For maybe a few hours or even a few days you actually believe you’re going to stick to your New Year’s Resolutions.
But you won’t. You and I both know this if you’ve tried New Year’s Resolutions for the past 5 years running.
Forget your New Year’s Resolutions and make real changes instead.
And you know what? Start today. Start this minute.
Forget some idyllic date or time and start now.
Because if you want to change, and I mean really, then the time is now.
Let’s go through this.
Before you go diving into goals (which to be honest, I love to do), let’s take a little time for reflection.
First let’s distinguish between what your head and your heart want for the year to come.
Your head can tell you what you “should” be doing, but the heart will always win.
If you sit down and close your eyes, and ask yourself “what is it that my heart wants this year?”, what does it tell you? It’ll probably be the first thing that comes to mind. And it may surprise you.

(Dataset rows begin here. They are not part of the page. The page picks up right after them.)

-- pv_equiv track=rewrite | github.com/akimgnts/elevia | apps/api/src/context/extractors.py | _find_sentence_with_keywords
-- ===== SOURCE A (Python) =====
-- import unicodedata
-- from typing import Dict, Iterable, List, Optional, Tuple
--
-- def _strip_accents(text: str) -> str:
--     nfkd = unicodedata.normalize("NFKD", text or "")
--     return "".join(ch for ch in nfkd if not unicodedata.combining(ch))
--
-- def _fold(text: str) -> str:
--     return _strip_accents(text).lower()
--
-- def _find_sentence_with_keywords(sentences: List[str], keywords: List[str]) -> Optional[str]:
--     if not sentences or not keywords:
--         return None
--     folded_keywords = [_fold(k) for k in keywords]
--     for sentence in sentences:
--         folded = _fold(sentence)
--         if any(k in folded for k in folded_keywords):
--             return sentence
--     return None
-- ===== SOURCE B (Python) =====
-- import unicodedata
-- from typing import List, Optional
--
--
-- def _strip_accents(text: str) -> str:
--     nfkd = unicodedata.normalize("NFKD", text or "")
--     return "".join(ch for ch in nfkd if not unicodedata.combining(ch))
--
--
-- def _fold(text: str) -> str:
--     return _strip_accents(text).lower()
--
--
-- def _contains_any(text: str, needles: List[str]) -> bool:
--     # Single left-to-right sweep over the text: at each position, test every
--     # needle as a prefix, instead of one full substring scan per needle.
--     for i in range(len(text) + 1):
--         for k in needles:
--             if text.startswith(k, i):
--                 return True
--     return False
--
--
-- def _find_sentence_with_keywords(sentences: List[str], keywords: List[str]) -> Optional[str]:
--     if not sentences or not keywords:
--         return None
--     folded_keywords = [_fold(k) for k in keywords]
--     return next((s for s in sentences if _contains_any(_fold(s), folded_keywords)), None)
-- ===== Notes on version B (the rewrite author's own statement) =====
-- stated objective: alternative
-- what changed: Replaces the per-keyword 'k in folded' substring scans with one position sweep over the folded sentence that tests every keyword as a prefix at each offset, and returns the first hit via next()/find-first instead of an explicit loop with early return.
import Mathlib
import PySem

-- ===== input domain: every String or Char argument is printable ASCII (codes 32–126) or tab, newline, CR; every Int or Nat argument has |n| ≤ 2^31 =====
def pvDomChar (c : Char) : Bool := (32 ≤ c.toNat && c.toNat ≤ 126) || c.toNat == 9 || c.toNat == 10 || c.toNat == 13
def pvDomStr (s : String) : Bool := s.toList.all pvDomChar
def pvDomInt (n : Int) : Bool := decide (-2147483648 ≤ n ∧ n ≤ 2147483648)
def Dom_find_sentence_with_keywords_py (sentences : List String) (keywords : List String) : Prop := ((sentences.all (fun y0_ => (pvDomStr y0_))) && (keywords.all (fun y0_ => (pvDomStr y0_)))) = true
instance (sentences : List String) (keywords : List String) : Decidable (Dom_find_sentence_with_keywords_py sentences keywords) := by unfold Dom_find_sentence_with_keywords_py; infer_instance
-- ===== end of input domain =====

-- B replaces A's per-keyword substring scans with one position sweep testing every
-- keyword as a prefix at each offset, and find-first instead of an explicit loop (alternative, same cost class).


-- ===== PORT A =====
-- _fold: on the printable-ASCII domain NFKD normalization is the identity and no
-- character is combining, so _strip_accents is the identity and _fold is .lower() (exact on Dom).
def pvFoldA (s : String) : String := PySem.Str.lower s

-- the 'for sentence in sentences: … return sentence' loop of A
def pvALoop (fkws : List String) : List String → Option String
  | [] => none
  | s :: rest =>
    let folded := pvFoldA s
    if fkws.any (fun k => PySem.Str.isIn k folded) then some s else pvALoop fkws rest

def find_sentence_with_keywords_py (sentences : List String) (keywords : List String) : Option String :=
  if sentences.isEmpty || keywords.isEmpty then none
  else pvALoop (keywords.map (fun k => pvFoldA k)) sentences

-- ===== PORT B =====
def pvFoldB (s : String) : String := PySem.Str.lower s

-- _contains_any: for i in range(len(text)+1): for k in needles: if text.startswith(k, i): return True
-- text.startswith(k, i) with 0 ≤ i ≤ len(text) is exactly 'k is a prefix of text[i:]' (drop i).
def pvContainsAny (text : String) (needles : List String) : Bool :=
  (List.range (text.toList.length + 1)).any (fun i =>
    needles.any (fun k => PySem.Chars.startswith (text.toList.drop i) k.toList))

def find_sentence_with_keywords_py_alt (sentences : List String) (keywords : List String) : Option String :=
  if sentences.isEmpty || keywords.isEmpty then none
  else
    let folded := keywords.map (fun k => pvFoldB k)
    sentences.find? (fun s => pvContainsAny (pvFoldB s) folded)

-- ===== PRECONDITION & SPEC =====
def Spec_find_sentence_with_keywords_py (sentences : List String) (keywords : List String) (out : Option String) : Prop := out = find_sentence_with_keywords_py_alt sentences keywords
instance (sentences : List String) (keywords : List String) (out : Option String) : Decidable (Spec_find_sentence_with_keywords_py sentences keywords out) := by unfold Spec_find_sentence_with_keywords_py; infer_instance

-- ===== CLAIM (what is proved, stated in full; the proofs are below) =====
def Claim_equal_find_sentence_with_keywords_py : Prop := ∀ (sentences : List String) (keywords : List String), Dom_find_sentence_with_keywords_py sentences keywords → Spec_find_sentence_with_keywords_py sentences keywords (find_sentence_with_keywords_py sentences keywords)

-- ===== LEMMAS AND PROOFS =====

lemma pv_exists_drop_bounded (k f : List Char) :
    (∃ j, k <+: f.drop j) ↔ ∃ i < f.length + 1, k <+: f.drop i := by
  constructor
  · rintro ⟨j, hj⟩
    by_cases h : j ≤ f.length
    · exact ⟨j, by omega, hj⟩
    · refine ⟨f.length, by omega, ?_⟩
      rw [List.drop_length]
      rw [List.drop_eq_nil_of_le (by omega)] at hj
      exact hj
  · rintro ⟨i, _, hi⟩
    exact ⟨i, hi⟩

lemma pv_any_isIn_eq_containsAny (f : String) (ks : List String) :
    ks.any (fun k => PySem.Str.isIn k f) = pvContainsAny f ks := by
  rw [Bool.eq_iff_iff]
  simp only [pvContainsAny, List.any_eq_true, List.mem_range, PySem.Str.isIn_eq,
    PySem.Chars.startswith_iff]
  constructor
  · rintro ⟨k, hk, hin⟩
    have := (PySem.Chars.exists_prefix_drop_iff_isIn (sub := k.toList) (s := f.toList)).mpr hin
    obtain ⟨i, hi, hpre⟩ := (pv_exists_drop_bounded _ _).mp this
    exact ⟨i, hi, k, hk, hpre⟩
  · rintro ⟨i, hi, k, hk, hpre⟩
    refine ⟨k, hk, ?_⟩
    exact (PySem.Chars.exists_prefix_drop_iff_isIn (sub := k.toList) (s := f.toList)).mp ⟨i, hpre⟩

lemma pv_loop_eq_find (fkws : List String) (ss : List String) :
    pvALoop fkws ss = ss.find? (fun s => pvContainsAny (pvFoldB s) fkws) := by
  induction ss with
  | nil => rfl
  | cons s rest ih =>
    simp only [pvALoop, List.find?_cons, pvFoldA, pvFoldB]
    rw [← pv_any_isIn_eq_containsAny]
    by_cases h : (fkws.any fun k => PySem.Str.isIn k (PySem.Str.lower s)) = true
    · rw [if_pos h, h]
    · have h' := Bool.eq_false_iff.mpr h
      rw [if_neg h, h', ih]
      rfl

-- ===== VERDICT (by name: the statement is the Claim_ definition above) =====
theorem find_sentence_with_keywords_py_spec : Claim_equal_find_sentence_with_keywords_py := by
  intro sentences keywords _
  unfold Spec_find_sentence_with_keywords_py
  unfold find_sentence_with_keywords_py find_sentence_with_keywords_py_alt
  by_cases hg : (sentences.isEmpty || keywords.isEmpty) = true
  · simp [hg]
  · rw [if_neg hg, if_neg hg]
    have : (fun k => pvFoldA k) = (fun k => pvFoldB k) := rfl
    rw [this, pv_loop_eq_find]
-- pv_equiv track=rewrite | github.com/sadwatersya/hord | main.py | format_results_in_columns
-- ===== SOURCE A (Python) =====
-- def format_results_in_columns(results, numbers_per_column=5):
--     # Разделяем результаты на группы по 5 чисел
--     chunks = [results[i:i + numbers_per_column] for i in range(0, len(results), numbers_per_column)]
--
--     # Формируем строки для каждого столбца
--     formatted_results = []
--     for i in range(numbers_per_column):
--         column = []
--         for chunk in chunks:
--             if i < len(chunk):  # Проверяем, чтобы не выйти за пределы списка
--                 column.append(chunk[i])
--         formatted_results.append("   ".join(column))  # Разделяем числа тремя пробелами
--
--     # Объединяем строки с переносами
--     return "\n".join(formatted_results)
-- ===== SOURCE B (Python) =====
-- def format_results_in_columns(results, numbers_per_column=5):
--     # Each output row i is the strided slice results[i::numbers_per_column]:
--     # no intermediate chunks list, the transposed columns are read off directly.
--     rows = ["   ".join(results[i::numbers_per_column])
--             for i in range(numbers_per_column)]
--     return "\n".join(rows)
-- ===== Notes on version B (the rewrite author's own statement) =====
-- stated objective: idiomatic
-- what changed: Replaces the chunk-then-transpose double loop with a direct strided slice results[i::numbers_per_column] per output row.
import Mathlib
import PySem

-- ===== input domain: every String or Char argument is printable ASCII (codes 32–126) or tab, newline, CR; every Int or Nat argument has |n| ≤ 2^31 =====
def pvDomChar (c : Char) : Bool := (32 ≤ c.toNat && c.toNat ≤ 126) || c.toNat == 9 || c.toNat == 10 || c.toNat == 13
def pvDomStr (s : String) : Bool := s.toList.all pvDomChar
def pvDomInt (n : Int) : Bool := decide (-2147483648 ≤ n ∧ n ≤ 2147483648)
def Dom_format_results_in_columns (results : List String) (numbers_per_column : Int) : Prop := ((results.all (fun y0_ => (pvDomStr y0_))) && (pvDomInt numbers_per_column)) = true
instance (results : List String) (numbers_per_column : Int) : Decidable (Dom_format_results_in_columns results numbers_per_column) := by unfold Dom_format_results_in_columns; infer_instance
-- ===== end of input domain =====

-- B drops A's intermediate chunks list and reads each output row off directly as
-- the strided slice results[i::numbers_per_column]; same return value, idiomatic rewrite.

-- ===== PORT A =====
-- chunks = [results[i:i + n] for i in range(0, len(results), n)]
def pvChunks (results : List String) (numbers_per_column : Int) : List (List String) :=
  (PySem.List.pyRange 0 (results.length : Int) numbers_per_column).map
    (fun i => PySem.List.slice results (some i) (some (i + numbers_per_column)))

-- inner loop: column = []; for chunk in chunks: if i < len(chunk): column.append(chunk[i])
def pvColumn (chunks : List (List String)) (i : Int) : List String :=
  chunks.foldl
    (fun column chunk =>
      if i < (chunk.length : Int) then column ++ [PySem.List.pyGetD chunk i ""] else column)
    []

def format_results_in_columns (results : List String) (numbers_per_column : Int) : String :=
  PySem.Str.join "\n"
    ((PySem.List.pyRange 0 numbers_per_column 1).foldl
      (fun formatted_results i =>
        formatted_results ++ [PySem.Str.join "   " (pvColumn (pvChunks results numbers_per_column) i)])
      [])

-- ===== PORT B =====
-- results[i::n]; inside the comprehension 0 ≤ i < n so the step n is never 0 and
-- slice? is always `some` there — .getD [] only totalises the expression.
def pvRow (results : List String) (numbers_per_column : Int) (i : Int) : List String :=
  (PySem.List.slice? results (some i) none numbers_per_column).getD []

def format_results_in_columns_alt (results : List String) (numbers_per_column : Int) : String :=
  PySem.Str.join "\n"
    ((PySem.List.pyRange 0 numbers_per_column 1).map
      (fun i => PySem.Str.join "   " (pvRow results numbers_per_column i)))

-- ===== PRECONDITION & SPEC =====
-- A raises ValueError when numbers_per_column == 0 (range() step 0); excluded.
def Pre_format_results_in_columns (results : List String) (numbers_per_column : Int) : Prop :=
  numbers_per_column ≠ 0
instance (results : List String) (numbers_per_column : Int) : Decidable (Pre_format_results_in_columns results numbers_per_column) := by unfold Pre_format_results_in_columns; infer_instance

def pvWitness_format_results_in_columns : List String × Int := (["a", "bb", "c"], 2)

def Spec_format_results_in_columns (results : List String) (numbers_per_column : Int) (out : String) : Prop := out = format_results_in_columns_alt results numbers_per_column
instance (results : List String) (numbers_per_column : Int) (out : String) : Decidable (Spec_format_results_in_columns results numbers_per_column out) := by unfold Spec_format_results_in_columns; infer_instance

-- ===== CLAIM (what is proved, stated in full; the proofs are below) =====
def Claim_equal_format_results_in_columns : Prop := ∀ (results : List String) (numbers_per_column : Int), Dom_format_results_in_columns results numbers_per_column → Pre_format_results_in_columns results numbers_per_column → Spec_format_results_in_columns results numbers_per_column (format_results_in_columns results numbers_per_column)

-- ===== LEMMAS AND PROOFS =====

-- A's inner loop collects exactly the defined chunk[i]'s (accumulator-generalised).
theorem pvColumn_aux (i : Int) (chunks : List (List String)) (acc : List String) :
    chunks.foldl
      (fun column chunk =>
        if i < (chunk.length : Int) then column ++ [PySem.List.pyGetD chunk i ""] else column)
      acc
    = acc ++ chunks.filterMap
        (fun cc => if i < (cc.length : Int) then some (PySem.List.pyGetD cc i "") else none) := by
  induction chunks generalizing acc with
  | nil => simp
  | cons chead ctail ih =>
    simp only [List.foldl_cons, List.filterMap_cons]
    split_ifs with h
    · rw [ih]; simp
    · rw [ih]

theorem pvColumn_eq_filterMap (chunks : List (List String)) (i : Int) :
    pvColumn chunks i =
      chunks.filterMap
        (fun cc => if i < (cc.length : Int) then some (PySem.List.pyGetD cc i "") else none) := by
  rw [pvColumn, pvColumn_aux, List.nil_append]

-- the branch test of A's inner loop is exactly definedness of ys[I]?
theorem pvIf_eq_getElem (ys : List String) (I : Nat) :
    (if (I : Int) < (ys.length : Int) then some (PySem.List.pyGetD ys (I : Int) "") else none)
      = ys[I]? := by
  by_cases h : I < ys.length
  · simp [Int.ofNat_lt.mpr h, PySem.List.pyGetD_natCast, List.getElem?_eq_getElem h]
  · have h2 : ys[I]? = none := List.getElem?_eq_none (by omega)
    rw [if_neg (by exact_mod_cast h), h2]

-- k ≥ ceil(x/N) → x ≤ N*k
theorem pvCeil_bound (x N k : Nat) (hN : 0 < N) (hk : (x + N - 1) / N ≤ k) : x ≤ N * k := by
  have h1 := Nat.div_add_mod (x + N - 1) N
  have h2 := Nat.mod_lt (x + N - 1) hN
  have h3 : N * ((x + N - 1) / N) ≤ N * k := Nat.mul_le_mul_left N hk
  set q := (x + N - 1) / N with hq
  set t := N * q with ht
  omega

theorem pvFilterMap_range_stable {β : Type} (f : Nat → Option β) (M1 M2 : Nat)
    (h : M1 ≤ M2) (hn : ∀ k, M1 ≤ k → f k = none) :
    (List.range M2).filterMap f = (List.range M1).filterMap f := by
  induction M2 with
  | zero => have h0 : M1 = 0 := by omega
            subst h0; rfl
  | succ m ih =>
    by_cases hm : M1 = m + 1
    · subst hm; rfl
    · rw [List.range_succ, List.filterMap_append, ih (by omega)]
      simp [hn m (by omega)]

-- B's strided slice results[I::N], reduced to an explicit filterMap over indices.
theorem pvRow_eq (xs : List String) (N I : Nat) (hN : 0 < N) :
    pvRow xs (N : Int) (I : Int)
      = (List.range (if I < xs.length then (xs.length - I + N - 1) / N else 0)).filterMap
          (fun k => xs[I + N * k]?) := by
  have hsz : ((N : Int) = 0) = False := by simp; omega
  rw [pvRow]
  simp only [PySem.List.slice?, PySem.List.sliceIndices, hsz, if_false]
  rw [if_neg (show ¬ (I:Int) < 0 by omega), if_pos (show (0:Int) < (N:Int) by exact_mod_cast hN)]
  simp only [if_neg (show ¬ (N:Int) < 0 by omega)]
  by_cases hIL : I < xs.length
  · have hmin : min (I:Int) (xs.length:Int) = (I:Int) := by omega
    rw [hmin, if_pos (show (I:Int) < (xs.length:Int) by exact_mod_cast hIL), if_pos hIL]
    have h1 : ((xs.length : Int) - I + N - 1) = ((xs.length - I + N - 1 : Nat) : Int) := by omega
    rw [h1, Int.ofNat_ediv_ofNat, Int.toNat_natCast, Option.getD_some]
    refine congrArg₂ _ (funext fun k => ?_) rfl
    have h2 : ((I : Int) + N * k).toNat = I + N * k := by omega
    rw [h2]
  · have hmin : min (I:Int) (xs.length:Int) = (xs.length:Int) := by omega
    rw [hmin, if_neg (lt_irrefl _), if_neg hIL]
    simp

-- one chunk entry, as an index into the original list
theorem pvChunk_entry (xs : List String) (N I k : Nat) (hI : I < N) :
    (List.take N (List.drop (N * k) xs))[I]? = xs[N * k + I]? := by
  rw [List.getElem?_take, if_pos hI, List.getElem?_drop]

theorem pvCol_eq_row (xs : List String) (N I : Nat) (hN : 0 < N) (hI : I < N) :
    pvColumn (pvChunks xs (N : Int)) (I : Int) = pvRow xs (N : Int) (I : Int) := by
  rw [pvColumn_eq_filterMap, pvChunks,
    PySem.List.pyRange_of_pos 0 (xs.length : Int) (show (0:Int) < (N:Int) by exact_mod_cast hN),
    pvRow_eq xs N I hN]
  have hlist : List.map (fun i => PySem.List.slice xs (some i) (some (i + (N:Int))))
      (List.map (fun k : Nat => 0 + (N:Int) * (k:Int))
        (List.range (if (0:Int) < ((xs.length:Int) - 0) then (((xs.length:Int) - 0 + N - 1) / N).toNat else 0)))
      = List.map (fun k : Nat => List.take N (List.drop (N * k) xs))
        (List.range (if (0:Int) < ((xs.length:Int) - 0) then (((xs.length:Int) - 0 + N - 1) / N).toNat else 0)) := by
    rw [List.map_map]
    refine List.map_congr_left fun k _ => ?_
    simp only [Function.comp_apply]
    have e1 : (0 + (N:Int) * (k:Int)) = ((N * k : Nat) : Int) := by push_cast; ring
    rw [e1]
    have e2 : (((N * k : Nat) : Int) + (N:Int)) = ((N * k + N : Nat) : Int) := by push_cast; ring
    rw [e2, PySem.List.slice_natCast, show N * k + N - N * k = N from by omega]
  rw [show ((xs.length:Int) - 0) = (xs.length:Int) from by ring] at hlist ⊢
  rw [hlist, List.filterMap_map]
  have hfun : ((fun cc => if (I:Int) < (cc.length : Int) then some (PySem.List.pyGetD cc (I:Int) "") else none) ∘
      (fun k : Nat => List.take N (List.drop (N * k) xs))) = (fun k : Nat => xs[N * k + I]?) := by
    funext k
    simp only [Function.comp_apply]
    rw [pvIf_eq_getElem, pvChunk_entry xs N I k hI]
  rw [hfun]
  have hswap : (fun k : Nat => xs[I + N * k]?) = (fun k : Nat => xs[N * k + I]?) := by
    funext k; rw [Nat.add_comm]
  rw [hswap]
  by_cases hIL : I < xs.length
  · have hL : (0:Int) < (xs.length : Int) := by exact_mod_cast (by omega : 0 < xs.length)
    rw [if_pos hL, if_pos hIL]
    have h1 : ((xs.length : Int) + N - 1) = ((xs.length + N - 1 : Nat) : Int) := by omega
    rw [h1, Int.ofNat_ediv_ofNat, Int.toNat_natCast]
    refine pvFilterMap_range_stable _ _ _ (Nat.div_le_div_right (by omega)) ?_
    intro k hk
    have hceil := pvCeil_bound (xs.length - I) N k hN hk
    refine List.getElem?_eq_none ?_
    set t := N * k with ht
    omega
  · rw [if_neg hIL]
    simp only [List.range_zero, List.filterMap_nil]
    rw [List.filterMap_eq_nil_iff]
    intro k _
    refine List.getElem?_eq_none ?_
    have hle : I ≤ N * k + I := Nat.le_add_left I (N * k)
    omega

-- ===== VERDICT (by name: the statement is the Claim_ definition above) =====
theorem format_results_in_columns_spec : Claim_equal_format_results_in_columns := by
  intro results n _ hpre
  unfold Spec_format_results_in_columns format_results_in_columns format_results_in_columns_alt
  rw [PySem.List.foldl_append_singleton_eq_map, List.nil_append]
  refine congrArg _ (List.map_congr_left ?_)
  intro i hi
  rw [PySem.List.mem_pyRange_one] at hi
  have hn : 0 < n := lt_of_le_of_lt hi.1 hi.2
  refine congrArg _ ?_
  have hieq : i = ((i.toNat : Nat) : Int) := (Int.toNat_of_nonneg hi.1).symm
  have hneq : n = ((n.toNat : Nat) : Int) := (Int.toNat_of_nonneg hn.le).symm
  rw [hieq, hneq]
  exact pvCol_eq_row results n.toNat i.toNat (by omega) (by omega)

This is something to pay attention to.
Before diving into New Year’s Resolutions, lets reflect more first;
- What worked this last year?
- What didn’t work this last year?
- What is your heart’s deepest desire?
If you’ve got the answers to those questions, then you’re ready to start looking at your year ahead.
Just don’t go ahead and plan more of what didn’t work.
Why don’t people stick to New Year’s Resolutions
Here are a few reasons people don’t stick to New Year’s Resolutions apart from the fact that people usually think too much about the outcome and not about the habits and behaviour that change the outcome;
- Unrealistic Expectations: Many people set ambitious or unrealistic goals without considering their current habits, lifestyle, or the time and effort required to achieve them.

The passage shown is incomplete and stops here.